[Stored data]
******************************
-- pv_equiv track=rewrite | github.com/MateuszMagdon/aoc2021 | 3/2.py | count_commons
-- ===== SOURCE A (Python) =====
-- def count_commons(values, index):
--     calc = 0
--
--     for value in values:
--         if value[index] == '1':
--             calc += 1
--         else:
--             calc -= 1
--     return calc
-- ===== SOURCE B (Python) =====
-- def count_commons(values, index):
--     # Divide and conquer: split in half, solve each half recursively, add.
--     # Base cases: empty list scores 0; a single value scores +1 for '1', else -1.
--     n = len(values)
--     if n == 0:
--         return 0
--     if n == 1:
--         return 1 if values[0][index] == '1' else -1
--     mid = n // 2
--     return count_commons(values[:mid], index) + count_commons(values[mid:], index)
-- ===== Notes on version B (the rewrite author's own statement) =====
-- stated objective: alternative
-- what changed: Replaces A's linear +1/-1 accumulator loop by a divide-and-conquer recursion that splits the list in half, scores each half recursively and adds the two sub-results.
import Mathlib
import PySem

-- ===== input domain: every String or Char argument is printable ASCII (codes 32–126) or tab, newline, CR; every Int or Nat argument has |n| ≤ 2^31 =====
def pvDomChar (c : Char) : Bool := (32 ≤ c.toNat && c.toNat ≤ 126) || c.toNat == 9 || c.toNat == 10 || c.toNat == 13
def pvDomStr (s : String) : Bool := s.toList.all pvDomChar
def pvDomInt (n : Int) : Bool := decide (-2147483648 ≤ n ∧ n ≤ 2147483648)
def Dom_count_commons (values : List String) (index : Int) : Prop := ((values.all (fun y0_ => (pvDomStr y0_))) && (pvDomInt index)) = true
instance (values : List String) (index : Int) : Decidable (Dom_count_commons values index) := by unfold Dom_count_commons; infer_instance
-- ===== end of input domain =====

-- B replaces A's +1/-1 accumulator loop by a divide-and-conquer recursion on list halves (alternative decomposition).
-- ===== PORT A =====
def count_commons (values : List String) (index : Int) : Int :=
  values.foldl (fun acc value =>
    if PySem.Str.pyGet? value index = some '1' then acc + 1 else acc - 1) 0

-- ===== PORT B =====
def count_commons_alt (values : List String) (index : Int) : Int :=
  if _h0 : values.length = 0 then 0
  else if _h1 : values.length = 1 then
    match values with
    | v :: _ => if PySem.Str.pyGet? v index = some '1' then 1 else -1
    | [] => 0
  else
    let mid := values.length / 2
    count_commons_alt (PySem.List.slice values none (some (mid : Int))) index +
    count_commons_alt (PySem.List.slice values (some (mid : Int)) none) index
termination_by values.length
decreasing_by
  · rw [PySem.List.slice_to_natCast]; simp [List.length_take]; omega
  · rw [PySem.List.slice_from_natCast]; simp; omega

-- ===== PRECONDITION & SPEC =====
-- Pre_ excludes exactly the inputs where value[index] raises IndexError in the Python programs.
def Pre_count_commons (values : List String) (index : Int) : Prop :=
  ∀ v ∈ values, PySem.Raise.InRange v.toList.length index
instance (values : List String) (index : Int) : Decidable (Pre_count_commons values index) := by
  unfold Pre_count_commons; infer_instance
def pvWitness_count_commons : List String × Int := (["10", "01", "11"], 1)
def Spec_count_commons (values : List String) (index : Int) (out : Int) : Prop := out = count_commons_alt values index
instance (values : List String) (index : Int) (out : Int) : Decidable (Spec_count_commons values index out) := by unfold Spec_count_commons; infer_instance

-- ===== CLAIM =====
def Claim_equal_count_commons : Prop := ∀ (values : List String) (index : Int), Dom_count_commons values index → Pre_count_commons values index → Spec_count_commons values index (count_commons values index)

-- ===== LEMMAS AND PROOFS =====
def pvScore (index : Int) (v : String) : Int :=
  if PySem.Str.pyGet? v index = some '1' then 1 else -1

theorem count_commons_foldl (index : Int) (vs : List String) (acc : Int) :
    vs.foldl (fun acc value =>
      if PySem.Str.pyGet? value index = some '1' then acc + 1 else acc - 1) acc
    = acc + (vs.map (pvScore index)).sum := by
  induction vs generalizing acc with
  | nil => simp
  | cons v vs ih =>
    rw [List.foldl_cons, ih, List.map_cons, List.sum_cons]
    unfold pvScore
    by_cases h : PySem.Str.pyGet? v index = some '1'
    · rw [if_pos h, if_pos h]; ring
    · rw [if_neg h, if_neg h]; ring

theorem count_commons_alt_sum (index : Int) (values : List String) :
    count_commons_alt values index = (values.map (pvScore index)).sum := by
  induction values using count_commons_alt.induct (index := index) with
  | case1 x h0 =>
    have hx : x = [] := List.length_eq_zero_iff.mp h0
    subst hx; rw [count_commons_alt]; simp
  | case2 v tail h0 h1 hget _ _ =>
    have ht : tail = [] := by simpa using h1
    subst ht; rw [count_commons_alt]
    by_cases hc : PySem.Str.pyGet? v index = some '1' <;> simp_all [pvScore]
  | case3 v tail h0 h1 hget _ _ =>
    have ht : tail = [] := by simpa using h1
    subst ht; rw [count_commons_alt]
    by_cases hc : PySem.Str.pyGet? v index = some '1' <;> simp_all [pvScore]
  | case4 => simp_all
  | case5 x h0 h1 mid ih1 ih2 =>
    rw [count_commons_alt]
    simp only [h0, h1, dite_false]
    rw [ih1, ih2, PySem.List.slice_to_natCast, PySem.List.slice_from_natCast,
        ← List.sum_append, ← List.map_append, List.take_append_drop]

-- ===== VERDICT =====
theorem count_commons_spec : Claim_equal_count_commons := by
  intro values index _ _
  unfold Spec_count_commons count_commons
  rw [count_commons_foldl, count_commons_alt_sum, zero_add]
-- pv_equiv track=rewrite | github.com/ZAINAZHAR303/MetaHackerCup_2025 | round1/a2code.py | shortest_ladder_length
-- ===== SOURCE A (Python) =====
-- from collections import deque
--
-- def can_reach_all(heights, ladder_length):
--     n = len(heights)
--     visited = [False] * n
--     queue = deque()
--     for i in range(n):
--         if heights[i] <= ladder_length:
--             queue.append(i)
--             visited[i] = True
--     while queue:
--         current = queue.popleft()
--         for neighbor in [current - 1, current + 1]:
--             if 0 <= neighbor < n and not visited[neighbor]:
--                 if abs(heights[current] - heights[neighbor]) <= ladder_length:
--                     visited[neighbor] = True
--                     queue.append(neighbor)
--     return all(visited)
--
-- def shortest_ladder_length(heights):
--     left, right = 0, max(heights)
--     while left < right:
--         mid = (left + right) // 2
--         if can_reach_all(heights, mid):
--             right = mid
--         else:
--             left = mid + 1
--     return left
-- ===== SOURCE B (Python) =====
-- def shortest_ladder_length(heights):
--     # Two-pass DP closed form: answer = max over cells j of the cheapest
--     # "reach cost" min(f[j], g[j]), where f/g are prefix/suffix bottleneck costs.
--     n = len(heights)
--     f = []
--     for j in range(n):
--         c = heights[j]
--         if j > 0:
--             c = min(c, max(f[j - 1], abs(heights[j] - heights[j - 1])))
--         f.append(c)
--     g = [0] * n
--     for j in range(n - 1, -1, -1):
--         c = heights[j]
--         if j < n - 1:
--             c = min(c, max(g[j + 1], abs(heights[j] - heights[j + 1])))
--         g[j] = c
--     ans = 0
--     for j in range(n):
--         ans = max(ans, min(f[j], g[j]))
--     return ans
-- ===== Notes on version B (the rewrite author's own statement) =====
-- stated objective: faster
-- what changed: Replaced A's binary search over ladder lengths (each probe running a BFS feasibility check) by a closed-form two-pass O(n) dynamic program: f[j]/g[j] are the cheapest bottleneck costs of reaching cell j from a start cell on its left/right, and the answer is max(0, max_j min(f[j], g[j])).
-- outside the precondition, e.g. on shortest_ladder_length([]): A raises ValueError, B returns 0
import Mathlib
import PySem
******************************
**Problem to work on**
Every line from the data above that contains "scores" must appear in the answer.

**Result of the task**
--     # Base cases: empty list scores 0; a single value scores +1 for '1', else -1.
-- what changed: Replaces A's linear +1/-1 accumulator loop by a divide-and-conquer recursion that splits the list in half, scores each half recursively and adds the two sub-results.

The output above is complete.